● Work instructions
What you return should be the lines of the data containing "dirGraphB", each in full.

● Working data
□ □ □
-- pv_equiv track=rewrite | github.com/KevGildea/RotationTheory | 4B17 T3/3Drotations.py | parent_child
-- ===== SOURCE A (Python) =====
-- def jnt_path(graph, start, end, path=[]):
--     path = path + [start]
--     if start == end:
--         return path
--     if not start in graph:
--         return None
--     for node in graph[start]:
--         if node not in path:
--             newpath = jnt_path(graph, node, end, path)
--             if newpath: return newpath
--     return None
--
-- def takeSecond(elem):
--     return elem[1]
--
-- def parent_child(graph):
--     parent_child_pairs = []
--     for i in range(max(graph[max(graph)])+1):
--         for j in range(max(graph[max(graph)])+1):
--             pair = jnt_path(dir_graph, i, j)
--             if pair != None:
--                 if len(pair)==2:
--                     parent_child_pairs.append(pair)
--     parent_child_pairs.sort(key=takeSecond)
--     return parent_child_pairs
--
-- dir_graph = {0: [1],
--              1: [2],
--              2: [3],
--              3: [4],
--              4: [5]}
-- ===== SOURCE B (Python) =====
-- dir_graph = {0: [1],
--              1: [2],
--              2: [3],
--              3: [4],
--              4: [5]}
--
--
-- def parent_child(graph):
--     # Direct parent->child links of dir_graph whose endpoints fall inside the
--     # scanned node range, sorted by child.
--     n = max(graph[max(graph)]) + 1
--     pairs = [[parent, child]
--              for parent, children in dir_graph.items()
--              for child in children
--              if parent < n and child < n]
--     pairs.sort(key=lambda pair: pair[1])
--     return pairs
-- ===== Notes on version B (the rewrite author's own statement) =====
-- stated objective: faster
-- what changed: A runs a recursive joint-path search over the module-level dir_graph for every (i,j) in an N*N grid (N = max(graph[max(graph)])+1), keeping the length-2 paths; B enumerates dir_graph's edges directly, keeps those with both endpoints below N, and sorts by child. Pre_ excludes only inputs where A raises ValueError (empty dict, or empty neighbour list at the maximal key).
import Mathlib
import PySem

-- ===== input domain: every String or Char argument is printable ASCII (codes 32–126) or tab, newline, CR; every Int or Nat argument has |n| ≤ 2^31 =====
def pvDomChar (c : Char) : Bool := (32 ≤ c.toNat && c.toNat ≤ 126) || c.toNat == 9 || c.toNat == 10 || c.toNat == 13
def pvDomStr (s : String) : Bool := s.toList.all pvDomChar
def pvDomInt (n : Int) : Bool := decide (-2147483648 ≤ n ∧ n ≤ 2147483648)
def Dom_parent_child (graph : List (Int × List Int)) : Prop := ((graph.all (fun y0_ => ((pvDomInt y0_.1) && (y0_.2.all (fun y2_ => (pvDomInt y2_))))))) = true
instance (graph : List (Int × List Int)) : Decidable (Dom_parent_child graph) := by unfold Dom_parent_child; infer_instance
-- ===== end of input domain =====

-- B replaces A's N^2 recursive joint-path searches over the module-level dir_graph by a direct
-- enumeration of dir_graph's edges with both endpoints below N, then a sort by child; faster (asymptotic).


-- ===== PORT A =====
-- the module-level dir_graph = {0:[1],1:[2],2:[3],3:[4],4:[5]} that jnt_path is called on
def dirGraphA : PySem.Dict Int (List Int) :=
  PySem.Dict.mk [(0, [1]), (1, [2]), (2, [3]), (3, [4]), (4, [5])]

-- jnt_path(dir_graph, start, end, path): literal transliteration; 'fuel' is only a totality
-- guard (each recursive call adds a fresh node of the 6-node chain to path, so the depth from
-- an empty path is at most 6 < 7 and the fuel branch is never taken on parent_child's calls).
def jntPathA (fuel : Nat) (start endv : Int) (path : List Int) : Option (List Int) :=
  match fuel with
  | 0 => none
  | fuel + 1 =>
    let path := path ++ [start]
    if start = endv then some path
    else if (dirGraphA.contains start) = false then none
    else
      -- 'for node in graph[start]: if node not in path: …; if newpath: return newpath'
      (dirGraphA.getD start []).foldl (fun acc node =>
        match acc with
        | some r => some r
        | none =>
          if node ∈ path then none
          else match jntPathA fuel node endv path with
            | none => none
            | some np => if np = [] then none else some np) none

def parent_child (graph : List (Int × List Int)) : List (List Int) :=
  let d := PySem.Dict.mk graph
  match PySem.List.max? d.keys (fun x => x) with
  | none => []   -- Python: max(graph) raises ValueError here (excluded by Pre_)
  | some k =>
    match PySem.List.max? (d.getD k []) (fun x => x) with
    | none => []  -- Python: max(graph[max(graph)]) raises ValueError here (excluded by Pre_)
    | some m =>
      let n := m + 1
      let pairs := (PySem.List.pyRange 0 n 1).foldl (fun acc i =>
        (PySem.List.pyRange 0 n 1).foldl (fun acc j =>
          match jntPathA 7 i j [] with
          | none => acc
          | some pair => if pair.length = 2 then acc ++ [pair] else acc) acc) []
      -- pairs.sort(key=takeSecond); elem[1] never raises since every kept pair has length 2
      PySem.List.sorted pairs (fun p => PySem.List.pyGetD p 1 0) false

-- ===== PORT B =====
-- the same module-level dir_graph constant, as Source B carries it
def dirGraphB : PySem.Dict Int (List Int) :=
  PySem.Dict.mk [(0, [1]), (1, [2]), (2, [3]), (3, [4]), (4, [5])]

def parent_child_alt (graph : List (Int × List Int)) : List (List Int) :=
  let d := PySem.Dict.mk graph
  match PySem.List.max? d.keys (fun x => x) with
  | none => []   -- max(graph) raises ValueError here (excluded by Pre_)
  | some k =>
    match PySem.List.max? (d.getD k []) (fun x => x) with
    | none => []  -- max(graph[max(graph)]) raises ValueError here (excluded by Pre_)
    | some m =>
      let n := m + 1
      -- [[parent, child] for parent, children in dir_graph.items() for child in children
      --  if parent < n and child < n]
      let pairs := dirGraphB.items.flatMap (fun pc =>
        (pc.2.filter (fun c => decide (pc.1 < n) && decide (c < n))).map (fun c => [pc.1, c]))
      -- pairs.sort(key=lambda pair: pair[1])
      PySem.List.sorted pairs (fun p => PySem.List.pyGetD p 1 0) false

-- ===== PRECONDITION & SPEC =====
-- Pre_ excludes exactly the inputs on which the Python A raises ValueError: the empty dict,
-- and an empty neighbour list at the maximal key (max() of an empty sequence).
def Pre_parent_child (graph : List (Int × List Int)) : Prop :=
  (match PySem.List.max? ((PySem.Dict.mk graph).keys) (fun x => x) with
   | none => false
   | some k => decide (PySem.Dict.getD (PySem.Dict.mk graph) k [] ≠ [])) = true
instance (graph : List (Int × List Int)) : Decidable (Pre_parent_child graph) := by
  unfold Pre_parent_child; infer_instance

def pvWitness_parent_child : (List (Int × List Int)) := [(0, [1]), (1, [2])]

def Spec_parent_child (graph : List (Int × List Int)) (out : List (List Int)) : Prop := out = parent_child_alt graph
instance (graph : List (Int × List Int)) (out : List (List Int)) : Decidable (Spec_parent_child graph out) := by unfold Spec_parent_child; infer_instance

-- ===== CLAIM (what is proved, stated in full; the proofs are below) =====
def Claim_equal_parent_child : Prop := ∀ (graph : List (Int × List Int)), Dom_parent_child graph → Pre_parent_child graph → Spec_parent_child graph (parent_child graph)

-- ===== LEMMAS AND PROOFS =====

-- what one cell (i, j) of A's double loop contributes to parent_child_pairs
def keepA (i j : Int) : List (List Int) :=
  match jntPathA 7 i j [] with
  | none => []
  | some p => if p.length = 2 then [p] else []

-- jnt_path on the chain dir_graph yields a length-2 path exactly for the direct edges (i, i+1)
lemma keepA_eq (i j : Int) :
    keepA i j = if 0 ≤ i ∧ i ≤ 4 ∧ j = i + 1 then [[i, i + 1]] else [] := by
  by_cases hij : i = j
  · subst hij
    rw [if_neg (by omega)]
    simp [keepA, jntPathA]
  · by_cases hi0 : i = 0
    · subst hi0
      by_cases e1 : j = 1; · subst e1; decide
      by_cases e2 : j = 2; · subst e2; decide
      by_cases e3 : j = 3; · subst e3; decide
      by_cases e4 : j = 4; · subst e4; decide
      by_cases e5 : j = 5; · subst e5; decide
      rw [if_neg (by omega)]
      simp [keepA, jntPathA, dirGraphA, PySem.Dict.getD, PySem.Dict.get?, PySem.Dict.contains,
        hij, Ne.symm e1, Ne.symm e2, Ne.symm e3, Ne.symm e4, Ne.symm e5]
    by_cases hi1 : i = 1
    · subst hi1
      by_cases e2 : j = 2; · subst e2; decide
      by_cases e3 : j = 3; · subst e3; decide
      by_cases e4 : j = 4; · subst e4; decide
      by_cases e5 : j = 5; · subst e5; decide
      rw [if_neg (by omega)]
      simp [keepA, jntPathA, dirGraphA, PySem.Dict.getD, PySem.Dict.get?, PySem.Dict.contains,
        hij, Ne.symm e2, Ne.symm e3, Ne.symm e4, Ne.symm e5]
    by_cases hi2 : i = 2
    · subst hi2
      by_cases e3 : j = 3; · subst e3; decide
      by_cases e4 : j = 4; · subst e4; decide
      by_cases e5 : j = 5; · subst e5; decide
      rw [if_neg (by omega)]
      simp [keepA, jntPathA, dirGraphA, PySem.Dict.getD, PySem.Dict.get?, PySem.Dict.contains,
        hij, Ne.symm e3, Ne.symm e4, Ne.symm e5]
    by_cases hi3 : i = 3
    · subst hi3
      by_cases e4 : j = 4; · subst e4; decide
      by_cases e5 : j = 5; · subst e5; decide
      rw [if_neg (by omega)]
      simp [keepA, jntPathA, dirGraphA, PySem.Dict.getD, PySem.Dict.get?, PySem.Dict.contains,
        hij, Ne.symm e4, Ne.symm e5]
    by_cases hi4 : i = 4
    · subst hi4
      by_cases e5 : j = 5; · subst e5; decide
      rw [if_neg (by omega)]
      simp [keepA, jntPathA, dirGraphA, PySem.Dict.getD, PySem.Dict.get?, PySem.Dict.contains,
        hij, Ne.symm e5]
    · rw [if_neg (by omega)]
      simp [keepA, jntPathA, dirGraphA, PySem.Dict.contains,
        hij, Ne.symm hi0, Ne.symm hi1, Ne.symm hi2, Ne.symm hi3, Ne.symm hi4]

lemma flatMap_ite_singleton (l : List Int) (c : Int) (v : List (List Int)) (h : l.Nodup) :
    l.flatMap (fun j => if j = c then v else []) = if c ∈ l then v else [] := by
  induction l with
  | nil => simp
  | cons x t ih =>
    simp only [List.nodup_cons] at h
    by_cases hx : x = c
    · subst hx
      simp [List.flatMap_cons, h.1, ih h.2]
    · simp [List.flatMap_cons, hx, ih h.2, Ne.symm hx]

-- A's inner j-loop appends exactly the keepA contributions
lemma innerA_eq (i n : Int) (acc : List (List Int)) :
    (PySem.List.pyRange 0 n 1).foldl (fun acc j =>
        match jntPathA 7 i j [] with
        | none => acc
        | some pair => if pair.length = 2 then acc ++ [pair] else acc) acc
      = acc ++ (PySem.List.pyRange 0 n 1).flatMap (fun j => keepA i j) := by
  have hb : (fun (acc : List (List Int)) (j : Int) =>
      match jntPathA 7 i j [] with
      | none => acc
      | some pair => if pair.length = 2 then acc ++ [pair] else acc)
      = fun acc j => acc ++ keepA i j := by
    funext acc j
    unfold keepA
    cases jntPathA 7 i j [] with
    | none => simp
    | some p => by_cases hl : p.length = 2 <;> simp [hl]
  rw [hb, PySem.List.foldl_append_eq_flatMap]

-- one full row of A's double loop: a single direct edge, if its endpoints are in range
lemma cellA_eq (i n : Int) :
    (PySem.List.pyRange 0 n 1).flatMap (fun j => keepA i j)
      = if 0 ≤ i ∧ i ≤ 4 ∧ i + 1 < n then [[i, i + 1]] else [] := by
  by_cases hc : 0 ≤ i ∧ i ≤ 4
  · have hk : (fun j => keepA i j) = fun j => if j = i + 1 then [[i, i + 1]] else [] := by
      funext j
      rw [keepA_eq]
      by_cases hj : j = i + 1 <;> simp [hj, hc.1, hc.2]
    rw [hk, flatMap_ite_singleton _ _ _ (PySem.List.nodup_pyRange_one 0 n)]
    by_cases hn : i + 1 < n
    · rw [if_pos (by rw [PySem.List.mem_pyRange_one]; omega), if_pos ⟨hc.1, hc.2, hn⟩]
    · rw [if_neg (by rw [PySem.List.mem_pyRange_one]; omega), if_neg (by tauto)]
  · rw [List.flatMap_eq_nil_iff.mpr (fun j _ => by rw [keepA_eq, if_neg (by tauto)]),
      if_neg (by tauto)]

lemma flatMap_singleton_map (g : Int → List (List Int)) (l : List Int)
    (h : ∀ x ∈ l, g x = [[x, x + 1]]) :
    l.flatMap g = l.map (fun i => [i, i + 1]) := by
  induction l with
  | nil => simp
  | cons x t ih =>
    simp [List.flatMap_cons, h x (by simp), ih (fun y hy => h y (by simp [hy]))]

-- collapsing A's whole double loop to the closed-form range of direct edges
lemma totalA_eq (n : Int) :
    (PySem.List.pyRange 0 n 1).flatMap
        (fun i => if 0 ≤ i ∧ i ≤ 4 ∧ i + 1 < n then [[i, i + 1]] else [])
      = (PySem.List.pyRange 0 (min 5 (n - 1)) 1).map (fun i => [i, i + 1]) := by
  by_cases hn : 0 < n
  · rw [PySem.List.pyRange_one_append 0 (min 5 (n - 1)) n (by omega) (by omega),
      List.flatMap_append]
    have h1 : (PySem.List.pyRange 0 (min 5 (n - 1)) 1).flatMap
        (fun i => if 0 ≤ i ∧ i ≤ 4 ∧ i + 1 < n then [[i, i + 1]] else [])
        = (PySem.List.pyRange 0 (min 5 (n - 1)) 1).map (fun i => [i, i + 1]) :=
      flatMap_singleton_map _ _ (fun i hi => by
        rw [PySem.List.mem_pyRange_one] at hi
        rw [if_pos (by omega)])
    have h2 : (PySem.List.pyRange (min 5 (n - 1)) n 1).flatMap
        (fun i => if 0 ≤ i ∧ i ≤ 4 ∧ i + 1 < n then [[i, i + 1]] else []) = [] :=
      List.flatMap_eq_nil_iff.mpr (fun i hi => by
        rw [PySem.List.mem_pyRange_one] at hi
        rw [if_neg (by omega)])
    rw [h1, h2, List.append_nil]
  · rw [PySem.List.pyRange_one_eq_nil (by omega), PySem.List.pyRange_one_eq_nil (by omega)]
    simp

-- B's edge enumeration evaluates to the same closed-form range of direct edges
lemma pairsB_eq (n : Int) :
    dirGraphB.items.flatMap (fun pc =>
        (pc.2.filter (fun c => decide (pc.1 < n) && decide (c < n))).map (fun c => [pc.1, c]))
      = (PySem.List.pyRange 0 (min 5 (n - 1)) 1).map (fun i => [i, i + 1]) := by
  by_cases h1 : n ≤ 1
  · rw [PySem.List.pyRange_one_eq_nil (by omega)]
    simp [dirGraphB, List.flatMap_cons,
      show ¬(1:Int) < n from by omega, show ¬(2:Int) < n from by omega,
      show ¬(3:Int) < n from by omega, show ¬(4:Int) < n from by omega]
  by_cases h2 : n = 2; · subst h2; decide
  by_cases h3 : n = 3; · subst h3; decide
  by_cases h4 : n = 4; · subst h4; decide
  by_cases h5 : n = 5; · subst h5; decide
  -- remaining case: 6 ≤ n, every edge of dir_graph is in range
  rw [show min 5 (n - 1) = 5 from by omega,
    show PySem.List.pyRange 0 5 1 = [0, 1, 2, 3, 4] from by decide]
  simp [dirGraphB, List.flatMap_cons,
    show (0:Int) < n from by omega, show (1:Int) < n from by omega,
    show (2:Int) < n from by omega, show (3:Int) < n from by omega,
    show (4:Int) < n from by omega, show (5:Int) < n from by omega]

-- ===== VERDICT (by name: the statement is the Claim_ definition above) =====
theorem parent_child_spec : Claim_equal_parent_child := by
  intro graph _ hpre2
  unfold Pre_parent_child at hpre2
  unfold Spec_parent_child parent_child parent_child_alt
  cases hk : PySem.List.max? (PySem.Dict.mk graph).keys (fun x => x) with
  | none => rw [hk] at hpre2; simp at hpre2
  | some k =>
    rw [hk] at hpre2
    simp only [decide_eq_true_eq] at hpre2
    cases hm : PySem.List.max? ((PySem.Dict.mk graph).getD k []) (fun x => x) with
    | none => exact absurd ((PySem.List.max?_eq_none_iff _ _).mp hm) hpre2
    | some m =>
      simp only [hk, hm]
      rw [show (fun (acc : List (List Int)) (i : Int) =>
          (PySem.List.pyRange 0 (m + 1) 1).foldl (fun acc j =>
            match jntPathA 7 i j [] with
            | none => acc
            | some pair => if pair.length = 2 then acc ++ [pair] else acc) acc)
          = fun acc i => acc ++ (PySem.List.pyRange 0 (m + 1) 1).flatMap (fun j => keepA i j)
        from funext fun acc => funext fun i => innerA_eq i (m + 1) acc]
      rw [PySem.List.foldl_append_eq_flatMap, List.nil_append]
      have hcell : (fun i => (PySem.List.pyRange 0 (m + 1) 1).flatMap (fun j => keepA i j))
          = fun i => if 0 ≤ i ∧ i ≤ 4 ∧ i + 1 < m + 1 then [[i, i + 1]] else [] :=
        funext fun i => cellA_eq i (m + 1)
      rw [hcell, totalA_eq, pairsB_eq]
□ □ □
● Reply
def dirGraphB : PySem.Dict Int (List Int) :=
      let pairs := dirGraphB.items.flatMap (fun pc =>
    dirGraphB.items.flatMap (fun pc =>
    simp [dirGraphB, List.flatMap_cons,
  simp [dirGraphB, List.flatMap_cons,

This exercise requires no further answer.